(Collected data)
-- pv_equiv track=rewrite | github.com/maruyuki95/training | training/src/training/yukicoder/no345/python/Main.py | execute
-- ===== SOURCE A (Python) =====
-- def execute(arg):
--     ans = -1
--     cIndex = []
--     wIndex = []
--
--     for idx, s in enumerate(arg):
--         if(s == "c"):
--             cIndex.insert(0, idx)
--
--         if(s == "w"):
--             if(len(cIndex) > 0 and len(wIndex) > 0):
--                 wLast = wIndex[0]
--
--                 for cIdx in cIndex:
--                     if(cIdx > wLast):
--                         continue
--
--                     length = idx - cIdx + 1
--                     if(ans == -1 or ans > length):
--                         ans = length
--                         break
--
--             wIndex.insert(0, idx)
--
--     return ans
-- ===== SOURCE B (Python) =====
-- def execute(arg):
--     # One O(n) pass: track the most recent 'c' index and the most recent 'c'
--     # index at or before the previous 'w'; each 'w' yields one candidate span.
--     ans = -1
--     lastC = None
--     cAtPrevW = None
--     for idx, s in enumerate(arg):
--         if s == "c":
--             lastC = idx
--         elif s == "w":
--             if cAtPrevW is not None:
--                 length = idx - cAtPrevW + 1
--                 if ans == -1 or length < ans:
--                     ans = length
--             cAtPrevW = lastC
--     return ans
-- ===== Notes on version B (the rewrite author's own statement) =====
-- stated objective: faster
-- what changed: Replaces the per-'w' inner scan over all collected 'c' indices with a single pass keeping only the latest 'c' index and the latest 'c' index at or before the previous 'w', giving one O(1) candidate per 'w'.
import Mathlib
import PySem

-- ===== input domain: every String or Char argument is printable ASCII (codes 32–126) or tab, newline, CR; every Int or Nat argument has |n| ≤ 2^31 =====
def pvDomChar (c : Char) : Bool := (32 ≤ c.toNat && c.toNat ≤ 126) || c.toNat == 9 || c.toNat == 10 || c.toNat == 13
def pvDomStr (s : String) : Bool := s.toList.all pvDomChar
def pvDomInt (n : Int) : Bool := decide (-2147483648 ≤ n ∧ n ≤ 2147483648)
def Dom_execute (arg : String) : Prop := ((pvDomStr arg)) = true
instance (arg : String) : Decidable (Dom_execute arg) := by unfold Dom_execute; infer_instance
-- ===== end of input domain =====

-- B replaces A's per-'w' inner scan over all 'c' indices with a single O(n) pass
-- keeping just two remembered indices; objective: faster (asymptotic).

-- ===== PORT A =====
-- inner 'for cIdx in cIndex' loop: skip cIdx > wLast; on first fit, maybe update ans and break
def aInner (idx wLast ans : Int) : List Int → Int
  | [] => ans
  | cIdx :: rest =>
    if cIdx > wLast then aInner idx wLast ans rest
    else
      let length := idx - cIdx + 1
      if ans = -1 ∨ ans > length then length   -- ans = length; break
      else aInner idx wLast ans rest

-- main 'for idx, s in enumerate(arg)' loop, state (ans, cIndex, wIndex)
def aGo : List Char → Int → Int → List Int → List Int → Int
  | [], _, ans, _, _ => ans
  | s :: rest, idx, ans, cIndex, wIndex =>
    let cIndex := if s = 'c' then idx :: cIndex else cIndex
    if s = 'w' then
      let ans :=
        match wIndex with
        | [] => ans
        | wLast :: _ => if cIndex.length > 0 then aInner idx wLast ans cIndex else ans
      aGo rest (idx + 1) ans cIndex (idx :: wIndex)
    else aGo rest (idx + 1) ans cIndex wIndex

def execute (arg : String) : Int := aGo arg.toList 0 (-1) [] []

-- ===== PORT B =====
-- single pass, state (ans, lastC, cAtPrevW)
def bGo : List Char → Int → Int → Option Int → Option Int → Int
  | [], _, ans, _, _ => ans
  | s :: rest, idx, ans, lastC, cAtPrevW =>
    if s = 'c' then bGo rest (idx + 1) ans (some idx) cAtPrevW
    else if s = 'w' then
      let ans :=
        match cAtPrevW with
        | none => ans
        | some c =>
          let length := idx - c + 1
          if ans = -1 ∨ length < ans then length else ans
      bGo rest (idx + 1) ans lastC lastC
    else bGo rest (idx + 1) ans lastC cAtPrevW

def execute_alt (arg : String) : Int := bGo arg.toList 0 (-1) none none

-- ===== PRECONDITION & SPEC =====
def Spec_execute (arg : String) (out : Int) : Prop := out = execute_alt arg
instance (arg : String) (out : Int) : Decidable (Spec_execute arg out) := by unfold Spec_execute; infer_instance

-- ===== CLAIM (what is proved, stated in full; the proofs are below) =====
def Claim_equal_execute : Prop := ∀ (arg : String), Dom_execute arg → Spec_execute arg (execute arg)

-- ===== LEMMAS AND PROOFS =====

-- once ans is set and no larger candidate can beat it, the inner loop leaves ans unchanged
theorem aInner_noupdate (idx wLast ans : Int) (l : List Int)
    (h : ∀ c ∈ l, c ≤ wLast → ¬(ans = -1 ∨ ans > idx - c + 1)) :
    aInner idx wLast ans l = ans := by
  induction l with
  | nil => rfl
  | cons c rest ih =>
    simp only [aInner]
    split
    · exact ih fun c' hc' => h c' (List.mem_cons_of_mem _ hc')
    · rename_i hle
      have hn := h c (List.mem_cons_self ..) (by omega)
      simp only [if_neg hn]
      exact ih fun c' hc' => h c' (List.mem_cons_of_mem _ hc')

-- characterisation of the inner loop on a strictly decreasing cIndex list
theorem aInner_eq (idx wLast ans : Int) (l : List Int)
    (hl : l.Pairwise (· > ·)) :
    aInner idx wLast ans l =
      match (l.filter (fun c => decide (c ≤ wLast))).head? with
      | none => ans
      | some c => if ans = -1 ∨ ans > idx - c + 1 then idx - c + 1 else ans := by
  induction l with
  | nil => rfl
  | cons c rest ih =>
    rcases List.pairwise_cons.mp hl with ⟨hc, hrest⟩
    by_cases hgt : c > wLast
    · simp only [aInner, if_pos hgt]
      rw [List.filter_cons_of_neg (by simp; omega)]
      exact ih hrest
    · simp only [aInner, if_neg hgt]
      rw [List.filter_cons_of_pos (by simp; omega)]
      simp only [List.head?_cons]
      by_cases hcond : ans = -1 ∨ ans > idx - c + 1
      · simp [hcond]
      · simp only [if_neg hcond]
        rw [aInner_noupdate]
        intro c' hc' _hle hcond'
        have : c' < c := hc c' hc'
        rcases hcond' with h1 | h2
        · exact hcond (Or.inl h1)
        · exact hcond (Or.inr (by omega))

-- main invariant: the two loops agree when B's two remembered indices summarise A's lists
theorem go_eq (chars : List Char) (idx ans : Int) (cIndex wIndex : List Int)
    (lastC cAtPrevW : Option Int)
    (h1 : lastC = cIndex.head?)
    (h2 : cIndex.Pairwise (· > ·))
    (h3 : ∀ c ∈ cIndex, c < idx)
    (h5 : ∀ w ∈ wIndex, w < idx)
    (h4 : cAtPrevW = match wIndex.head? with
          | none => none
          | some w => (cIndex.filter (fun c => decide (c ≤ w))).head?) :
    aGo chars idx ans cIndex wIndex = bGo chars idx ans lastC cAtPrevW := by
  induction chars generalizing idx ans cIndex wIndex lastC cAtPrevW with
  | nil => rfl
  | cons s rest ih =>
    subst h1 h4
    by_cases hc : s = 'c'
    · have hw : ¬(s = 'w') := by subst hc; decide
      simp only [aGo, bGo, if_pos hc, if_neg hw]
      apply ih
      · simp
      · exact List.pairwise_cons.mpr ⟨fun c hcm => h3 c hcm, h2⟩
      · intro c hcm
        rcases List.mem_cons.mp hcm with h | h
        · omega
        · have := h3 c h; omega
      · intro w hw'; have := h5 w hw'; omega
      · cases hwi : wIndex with
        | nil => rfl
        | cons w ws =>
          have hwlt : w < idx := h5 w (by simp [hwi])
          simp only [List.head?_cons]
          rw [List.filter_cons_of_neg (by simp; omega)]
    · simp only [aGo, bGo, if_neg hc]
      by_cases hw : s = 'w'
      · simp only [if_pos hw]
        have hans :
            (match wIndex with
             | [] => ans
             | wLast :: _ => if cIndex.length > 0 then aInner idx wLast ans cIndex else ans) =
            (match (match wIndex.head? with
                    | none => none
                    | some w => (cIndex.filter (fun c => decide (c ≤ w))).head?) with
             | none => ans
             | some c =>
               let length := idx - c + 1
               if ans = -1 ∨ length < ans then length else ans) := by
          cases wIndex with
          | nil => rfl
          | cons w ws =>
            simp only [List.head?_cons]
            by_cases hne : cIndex = []
            · subst hne; simp
            · have hlen : cIndex.length > 0 := List.length_pos_iff.mpr hne
              simp only [if_pos hlen]
              rw [aInner_eq idx w ans cIndex h2]
        rw [hans]
        apply ih
        · rfl
        · exact h2
        · intro c hcm; have := h3 c hcm; omega
        · intro w hw'
          rcases List.mem_cons.mp hw' with h | h
          · omega
          · have := h5 w h; omega
        · simp only [List.head?_cons]
          rw [List.filter_eq_self.mpr]
          intro c hcm
          have := h3 c hcm
          simp; omega
      · simp only [if_neg hw]
        apply ih
        · rfl
        · exact h2
        · intro c hcm; have := h3 c hcm; omega
        · intro w hw'; have := h5 w hw'; omega
        · rfl

-- ===== VERDICT (by name: the statement is the Claim_ definition above) =====
theorem execute_spec : Claim_equal_execute := by
  intro arg _
  show execute arg = execute_alt arg
  unfold execute execute_alt
  apply go_eq <;> simp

## The problem:
The lines to copy run from the start of the records above through the line holding "def pvDomChar (c"; give them exactly, both ends included, and nothing else.

## Reply to the task:
-- pv_equiv track=rewrite | github.com/maruyuki95/training | training/src/training/yukicoder/no345/python/Main.py | execute
-- ===== SOURCE A (Python) =====
-- def execute(arg):
--     ans = -1
--     cIndex = []
--     wIndex = []
--
--     for idx, s in enumerate(arg):
--         if(s == "c"):
--             cIndex.insert(0, idx)
--
--         if(s == "w"):
--             if(len(cIndex) > 0 and len(wIndex) > 0):
--                 wLast = wIndex[0]
--
--                 for cIdx in cIndex:
--                     if(cIdx > wLast):
--                         continue
--
--                     length = idx - cIdx + 1
--                     if(ans == -1 or ans > length):
--                         ans = length
--                         break
--
--             wIndex.insert(0, idx)
--
--     return ans
-- ===== SOURCE B (Python) =====
-- def execute(arg):
--     # One O(n) pass: track the most recent 'c' index and the most recent 'c'
--     # index at or before the previous 'w'; each 'w' yields one candidate span.
--     ans = -1
--     lastC = None
--     cAtPrevW = None
--     for idx, s in enumerate(arg):
--         if s == "c":
--             lastC = idx
--         elif s == "w":
--             if cAtPrevW is not None:
--                 length = idx - cAtPrevW + 1
--                 if ans == -1 or length < ans:
--                     ans = length
--             cAtPrevW = lastC
--     return ans
-- ===== Notes on version B (the rewrite author's own statement) =====
-- stated objective: faster
-- what changed: Replaces the per-'w' inner scan over all collected 'c' indices with a single pass keeping only the latest 'c' index and the latest 'c' index at or before the previous 'w', giving one O(1) candidate per 'w'.
import Mathlib
import PySem

-- ===== input domain: every String or Char argument is printable ASCII (codes 32–126) or tab, newline, CR; every Int or Nat argument has |n| ≤ 2^31 =====
def pvDomChar (c : Char) : Bool := (32 ≤ c.toNat && c.toNat ≤ 126) || c.toNat == 9 || c.toNat == 10 || c.toNat == 13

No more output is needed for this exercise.